# [What the task asks]
Extract the line that contains "unfold Spec_merge_empty_intervals merge_empty_intervals" and every line after it to the end of the records below, exactly as written and nothing else.
*** Begin section ***
-- pv_equiv track=rewrite | github.com/Chets05/devo | utility/video/video_search_query_generator.py | merge_empty_intervals
-- ===== SOURCE A (Python) =====
-- def merge_empty_intervals(segments):
--     """Merge consecutive segments with no video URL."""
--     if not segments:
--         return [((0, 10), None)]  # Default segment if no segments provided
--
--     merged = []
--     current_segment = list(segments[0])  # Convert to list for mutability
--
--     for segment in segments[1:]:
--         if current_segment[1] is None and segment[1] is None:
--             # Merge consecutive None segments
--             current_segment[0] = (current_segment[0][0], segment[0][1])
--         else:
--             merged.append(tuple(current_segment))  # Convert back to tuple
--             current_segment = list(segment)
--
--     merged.append(tuple(current_segment))  # Add the last segment
--     return merged
-- ===== SOURCE B (Python) =====
-- from itertools import groupby
--
--
-- def merge_empty_intervals(segments):
--     """Merge consecutive segments with no video URL."""
--     if not segments:
--         return [((0, 10), None)]  # Default segment if no segments provided
--
--     out = []
--     for is_empty, grp in groupby(segments, key=lambda s: s[1] is None):
--         run = list(grp)
--         if is_empty:
--             out.append(((run[0][0][0], run[-1][0][1]), None))
--         else:
--             out.extend(tuple(seg) for seg in run)
--     return out
-- ===== Notes on version B (the rewrite author's own statement) =====
-- stated objective: idiomatic
-- what changed: Replaced the mutable current-segment/merge loop by grouping consecutive segments with itertools.groupby on 'url is None' and emitting each None-run as one merged interval (first start, last end) and each non-None run element-wise.
import Mathlib
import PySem

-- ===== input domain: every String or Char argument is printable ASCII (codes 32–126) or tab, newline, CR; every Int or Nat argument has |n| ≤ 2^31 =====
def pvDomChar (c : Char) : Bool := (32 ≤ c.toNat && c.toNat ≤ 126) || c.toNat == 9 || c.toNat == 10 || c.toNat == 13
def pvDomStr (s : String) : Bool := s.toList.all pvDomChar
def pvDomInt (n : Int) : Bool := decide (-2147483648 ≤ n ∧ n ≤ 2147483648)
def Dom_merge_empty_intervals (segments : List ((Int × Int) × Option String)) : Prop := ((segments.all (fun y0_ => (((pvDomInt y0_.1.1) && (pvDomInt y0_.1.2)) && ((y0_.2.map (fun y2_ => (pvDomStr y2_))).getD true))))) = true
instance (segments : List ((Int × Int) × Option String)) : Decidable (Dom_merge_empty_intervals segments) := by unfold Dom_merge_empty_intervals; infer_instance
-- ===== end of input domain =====

-- B merges consecutive None-URL runs via grouping (takeWhile/dropWhile on the None key) instead of A's
-- mutable current-segment accumulator loop; same result, stated for the return value only.

-- ===== PORT A =====
-- the for-loop over segments[1:] with state (merged, current_segment)
def pvLoopA (merged : List ((Int × Int) × Option String))
    (cur : (Int × Int) × Option String) :
    List ((Int × Int) × Option String) → List ((Int × Int) × Option String)
  | [] => merged ++ [cur]
  | seg :: rest =>
    if cur.2.isNone && seg.2.isNone then
      pvLoopA merged ((cur.1.1, seg.1.2), cur.2) rest
    else
      pvLoopA (merged ++ [cur]) seg rest

def merge_empty_intervals (segments : List ((Int × Int) × Option String)) : List ((Int × Int) × Option String) :=
  match segments with
  | [] => [((0, 10), none)]
  | s0 :: rest => pvLoopA [] s0 rest

-- ===== PORT B =====
-- emit one group: a None-run becomes a single merged interval, a non-None run is emitted element-wise
def pvEmit (s : (Int × Int) × Option String) (run : List ((Int × Int) × Option String)) :
    List ((Int × Int) × Option String) :=
  if s.2.isNone then [((s.1.1, (run.getLastD s).1.2), none)] else s :: run

-- iterate over the maximal runs of equal 'url is None' key (groupby)
def pvGroups : List ((Int × Int) × Option String) → List ((Int × Int) × Option String)
  | [] => []
  | s :: rest =>
    pvEmit s (rest.takeWhile (fun t => t.2.isNone == s.2.isNone)) ++
      pvGroups (rest.dropWhile (fun t => t.2.isNone == s.2.isNone))
termination_by xs => xs.length
decreasing_by
  simpa using Nat.lt_succ_of_le (List.length_dropWhile_le _ _)

def merge_empty_intervals_alt (segments : List ((Int × Int) × Option String)) : List ((Int × Int) × Option String) :=
  match segments with
  | [] => [((0, 10), none)]
  | _ => pvGroups segments

-- ===== PRECONDITION & SPEC =====
def Spec_merge_empty_intervals (segments : List ((Int × Int) × Option String)) (out : List ((Int × Int) × Option String)) : Prop := out = merge_empty_intervals_alt segments
instance (segments : List ((Int × Int) × Option String)) (out : List ((Int × Int) × Option String)) : Decidable (Spec_merge_empty_intervals segments out) := by unfold Spec_merge_empty_intervals; infer_instance

-- ===== CLAIM (what is proved, stated in full; the proofs are below) =====
def Claim_equal_merge_empty_intervals : Prop := ∀ (segments : List ((Int × Int) × Option String)), Dom_merge_empty_intervals segments → Spec_merge_empty_intervals segments (merge_empty_intervals segments)

-- ===== LEMMAS AND PROOFS =====

-- the 'merged' accumulator only prefixes the result
theorem pvLoopA_acc (rest : List ((Int × Int) × Option String))
    (merged : List ((Int × Int) × Option String)) (cur : (Int × Int) × Option String) :
    pvLoopA merged cur rest = merged ++ pvLoopA [] cur rest := by
  induction rest generalizing merged cur with
  | nil => simp [pvLoopA]
  | cons seg rest ih =>
    simp only [pvLoopA, List.nil_append]
    split
    · exact ih _ _
    · rw [ih (merged ++ [cur]) seg, ih [cur] seg, List.append_assoc]

-- prepending a non-None segment just emits it in front
theorem pvGroups_cons_some (cur : (Int × Int) × Option String)
    (h : cur.2.isNone = false) (xs : List ((Int × Int) × Option String)) :
    pvGroups (cur :: xs) = cur :: pvGroups xs := by
  cases xs with
  | nil => simp [pvGroups, pvEmit, h]
  | cons s rest =>
    rw [pvGroups]
    cases hs : s.2.isNone with
    | false =>
      have hs' : s.2.isSome = true := by cases hv : s.2 <;> simp_all
      rw [pvGroups]
      simp [pvEmit, h, hs, hs']
    | true =>
      have hs' : s.2.isSome = false := by cases hv : s.2 <;> simp_all
      simp [pvEmit, h, hs']

-- two leading None segments group the same after A's one merge step
theorem pvGroups_merge (a b : Int) (s : (Int × Int) × Option String)
    (hs : s.2.isNone = true) (t : List ((Int × Int) × Option String)) :
    pvGroups (((a, b), (none : Option String)) :: s :: t) =
      pvGroups (((a, s.1.2), (none : Option String)) :: t) := by
  rw [pvGroups, pvGroups]
  simp only [List.takeWhile_cons, List.dropWhile_cons, hs, Option.isNone_none,
    beq_self_eq_true, if_true, pvEmit]
  congr 2
  cases h : t.takeWhile (fun u => u.2.isNone == true) with
  | nil => simp_all [List.getLastD]
  | cons u us =>
    rw [List.getLastD_cons, List.getLastD_cons, List.getLastD_cons]

-- the main invariant: A's loop from state cur equals B's grouping of cur :: rest
theorem pvLoopA_eq_groups (rest : List ((Int × Int) × Option String))
    (cur : (Int × Int) × Option String) :
    pvLoopA [] cur rest = pvGroups (cur :: rest) := by
  induction rest generalizing cur with
  | nil =>
    cases hc : cur.2 with
    | none =>
      obtain ⟨⟨a, b⟩, u⟩ := cur; cases hc
      simp [pvLoopA, pvGroups, pvEmit]
    | some v =>
      simp [pvLoopA, pvGroups, pvEmit, hc]
  | cons s rest ih =>
    cases hc : cur.2 with
    | none =>
      cases hs : s.2.isNone with
      | true =>
        obtain ⟨⟨a, b⟩, u⟩ := cur; cases hc
        have h1 : pvLoopA [] ((a, b), (none : Option String)) (s :: rest) =
            pvLoopA [] ((a, s.1.2), (none : Option String)) rest := by
          simp [pvLoopA, hs]
        rw [h1, ih, pvGroups_merge a b s hs rest]
      | false =>
        obtain ⟨⟨a, b⟩, u⟩ := cur; cases hc
        have h1 : pvLoopA [] ((a, b), (none : Option String)) (s :: rest) =
            ((a, b), (none : Option String)) :: pvLoopA [] s rest := by
          simp only [pvLoopA, Option.isNone_none, hs, Bool.true_and, Bool.false_eq_true,
            if_false, List.nil_append]
          rw [pvLoopA_acc rest [((a, b), none)] s]; simp
        rw [h1, ih]
        conv_rhs => rw [pvGroups]
        simp [pvEmit, hs, List.getLastD]
    | some v =>
      have hcf : cur.2.isNone = false := by simp [hc]
      have h1 : pvLoopA [] cur (s :: rest) = cur :: pvLoopA [] s rest := by
        simp only [pvLoopA, hcf, Bool.false_and, Bool.false_eq_true, if_false, List.nil_append]
        rw [pvLoopA_acc rest [cur] s]; simp
      rw [h1, ih, pvGroups_cons_some cur hcf]

-- ===== VERDICT (by name: the statement is the Claim_ definition above) =====
theorem merge_empty_intervals_spec : Claim_equal_merge_empty_intervals := by
  intro segments _
  unfold Spec_merge_empty_intervals merge_empty_intervals merge_empty_intervals_alt
  cases segments with
  | nil => rfl
  | cons s0 rest => exact pvLoopA_eq_groups rest s0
*** End section ***
# [Result of this exercise]
  unfold Spec_merge_empty_intervals merge_empty_intervals merge_empty_intervals_alt
  cases segments with
  | nil => rfl
  | cons s0 rest => exact pvLoopA_eq_groups rest s0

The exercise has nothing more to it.